» **Exercise aim**
Copy, from the data below, every line that has "return" in it.

» **Material shown**
-- pv_equiv track=rewrite | github.com/teshchaudhary/DSA | Hashing/Intersection OfTwoArrays.py | func
-- ===== SOURCE A (Python) =====
-- def func(a,b):
--     a = set(a)
--     res_count = 0
--     res_ele = []
--     for i in b:
--         if i in a:
--             res_count += 1
--             res_ele.append(i)
--             a.remove(i)
--
--     return res_count, res_ele
-- ===== SOURCE B (Python) =====
-- def func(a, b):
--     aset = set(a)
--     uniq = list(dict.fromkeys(b))
--     res_ele = [x for x in uniq if x in aset]
--     return len(res_ele), res_ele
-- ===== Notes on version B (the rewrite author's own statement) =====
-- stated objective: simpler
-- what changed: Replaces A's single stateful pass that mutates the set (removing each matched element to avoid duplicates) with two stateless passes: deduplicate b preserving first-occurrence order via dict.fromkeys, then filter by membership in set(a) and take the length.
import Mathlib
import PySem

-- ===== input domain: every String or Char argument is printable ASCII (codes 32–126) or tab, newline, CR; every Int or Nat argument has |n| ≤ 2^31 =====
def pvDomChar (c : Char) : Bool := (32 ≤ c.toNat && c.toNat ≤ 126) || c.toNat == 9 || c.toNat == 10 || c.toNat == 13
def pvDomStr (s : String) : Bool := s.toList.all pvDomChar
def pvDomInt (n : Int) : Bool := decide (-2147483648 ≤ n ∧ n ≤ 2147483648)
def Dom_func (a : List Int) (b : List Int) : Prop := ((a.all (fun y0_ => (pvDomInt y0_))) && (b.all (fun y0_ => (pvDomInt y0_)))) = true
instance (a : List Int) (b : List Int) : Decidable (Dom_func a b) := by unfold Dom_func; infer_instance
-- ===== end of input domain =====

-- B replaces A's single set-mutating pass with two stateless passes (ordered dedup of b, then a
-- membership filter against set(a)): simpler decomposition, same result.

-- ===== PORT A =====
-- A: one pass over b with mutable state (set a, count, result); a.remove(i) only runs when
-- 'i in a' holds, so remove? is some there and '.getD st.1' is exact.
def func (a : List Int) (b : List Int) : Int × List Int :=
  let st := b.foldl
    (fun (st : PySem.Set Int × Int × List Int) i =>
      if PySem.Set.contains st.1 i then
        ((PySem.Set.remove? st.1 i).getD st.1, st.2.1 + 1, st.2.2 ++ [i])
      else st)
    (PySem.Set.ofList a, 0, [])
  (st.2.1, st.2.2)

-- ===== PORT B =====
def func_alt (a : List Int) (b : List Int) : Int × List Int :=
  let aset := PySem.Set.ofList a
  let uniq := PySem.List.dedup b
  let res := uniq.filter (fun x => PySem.Set.contains aset x)
  ((res.length : Int), res)

-- ===== PRECONDITION & SPEC =====
def Spec_func (a : List Int) (b : List Int) (out : Int × List Int) : Prop := out = func_alt a b
instance (a : List Int) (b : List Int) (out : Int × List Int) : Decidable (Spec_func a b out) := by unfold Spec_func; infer_instance

-- ===== CLAIM (what is proved, stated in full; the proofs are below) =====
def Claim_equal_func : Prop := ∀ (a : List Int) (b : List Int), Dom_func a b → Spec_func a b (func a b)

-- ===== LEMMAS AND PROOFS =====

-- the list A's loop appends, as a recursion on b with the shrinking set
def pvG : PySem.Set Int → List Int → List Int
  | _, [] => []
  | s, i :: b => if PySem.Set.contains s i then i :: pvG (PySem.Set.discard s i) b else pvG s b

theorem pvG_loop (b : List Int) : ∀ (s : PySem.Set Int) (c : Int) (r : List Int),
    (b.foldl
      (fun (st : PySem.Set Int × Int × List Int) i =>
        if PySem.Set.contains st.1 i then
          ((PySem.Set.remove? st.1 i).getD st.1, st.2.1 + 1, st.2.2 ++ [i])
        else st)
      (s, c, r)).2 = (c + (pvG s b).length, r ++ pvG s b) := by
  induction b with
  | nil => intro s c r; simp [pvG]
  | cons i b ih =>
    intro s c r
    by_cases h : PySem.Set.contains s i = true
    · have hm : i ∈ s := (PySem.Set.contains_iff s i).mp h
      simp only [List.foldl_cons, h, if_pos, pvG, PySem.Set.remove?_of_mem hm,
        Option.getD_some, ih]
      rw [Prod.mk.injEq]
      refine ⟨by push_cast [List.length_cons]; ring, by simp⟩
    · simp only [List.foldl_cons, h, if_neg, pvG, Bool.false_eq_true, ih]
      simp [h]

theorem contains_discard (s : PySem.Set Int) (i x : Int) :
    PySem.Set.contains (PySem.Set.discard s i) x = (PySem.Set.contains s x && !(x == i)) := by
  by_cases hx : x ∈ s <;> by_cases hxi : x = i <;>
    simp [PySem.Set.contains_eq_listContains, List.contains_iff_mem,
      PySem.Set.mem_discard, hx, hxi]

theorem pvG_eq_filter (b : List Int) : ∀ (s : PySem.Set Int),
    pvG s b = (PySem.List.dedup b).filter (fun x => PySem.Set.contains s x) := by
  induction b with
  | nil => intro s; simp [pvG, PySem.List.dedup]
  | cons i b ih =>
    intro s
    have hd : PySem.List.dedup (i :: b) = i :: (PySem.Set.ofList b).discard i := by
      simp [PySem.List.dedup, PySem.Set.ofList_cons]
    rw [hd]
    by_cases h : PySem.Set.contains s i = true
    · simp only [pvG, h, if_pos, List.filter_cons, ih]
      congr 1
      rw [show PySem.Set.discard (PySem.Set.ofList b) i
            = (PySem.Set.ofList b).filter (fun y => !(y == i)) from rfl,
          List.filter_filter, show PySem.List.dedup b = PySem.Set.ofList b from rfl]
      apply List.filter_congr
      intro x _
      rw [contains_discard]
    · simp only [pvG, h, Bool.false_eq_true, if_neg, not_false_iff, List.filter_cons, ih]
      rw [show PySem.Set.discard (PySem.Set.ofList b) i
            = (PySem.Set.ofList b).filter (fun y => !(y == i)) from rfl,
          List.filter_filter, show PySem.List.dedup b = PySem.Set.ofList b from rfl]
      apply List.filter_congr
      intro x _
      by_cases hxi : x = i
      · subst hxi; rw [Bool.not_eq_true] at h; rw [h]; simp
      · simp [hxi]

-- ===== VERDICT (by name: the statement is the Claim_ definition above) =====
theorem func_spec : Claim_equal_func := by
  intro a b _
  show func a b = func_alt a b
  unfold func func_alt
  simp only [pvG_loop b (PySem.Set.ofList a) 0 [], List.nil_append, zero_add,
    pvG_eq_filter b (PySem.Set.ofList a)]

» **Solution to the problem**
--     return res_count, res_ele
--     return len(res_ele), res_ele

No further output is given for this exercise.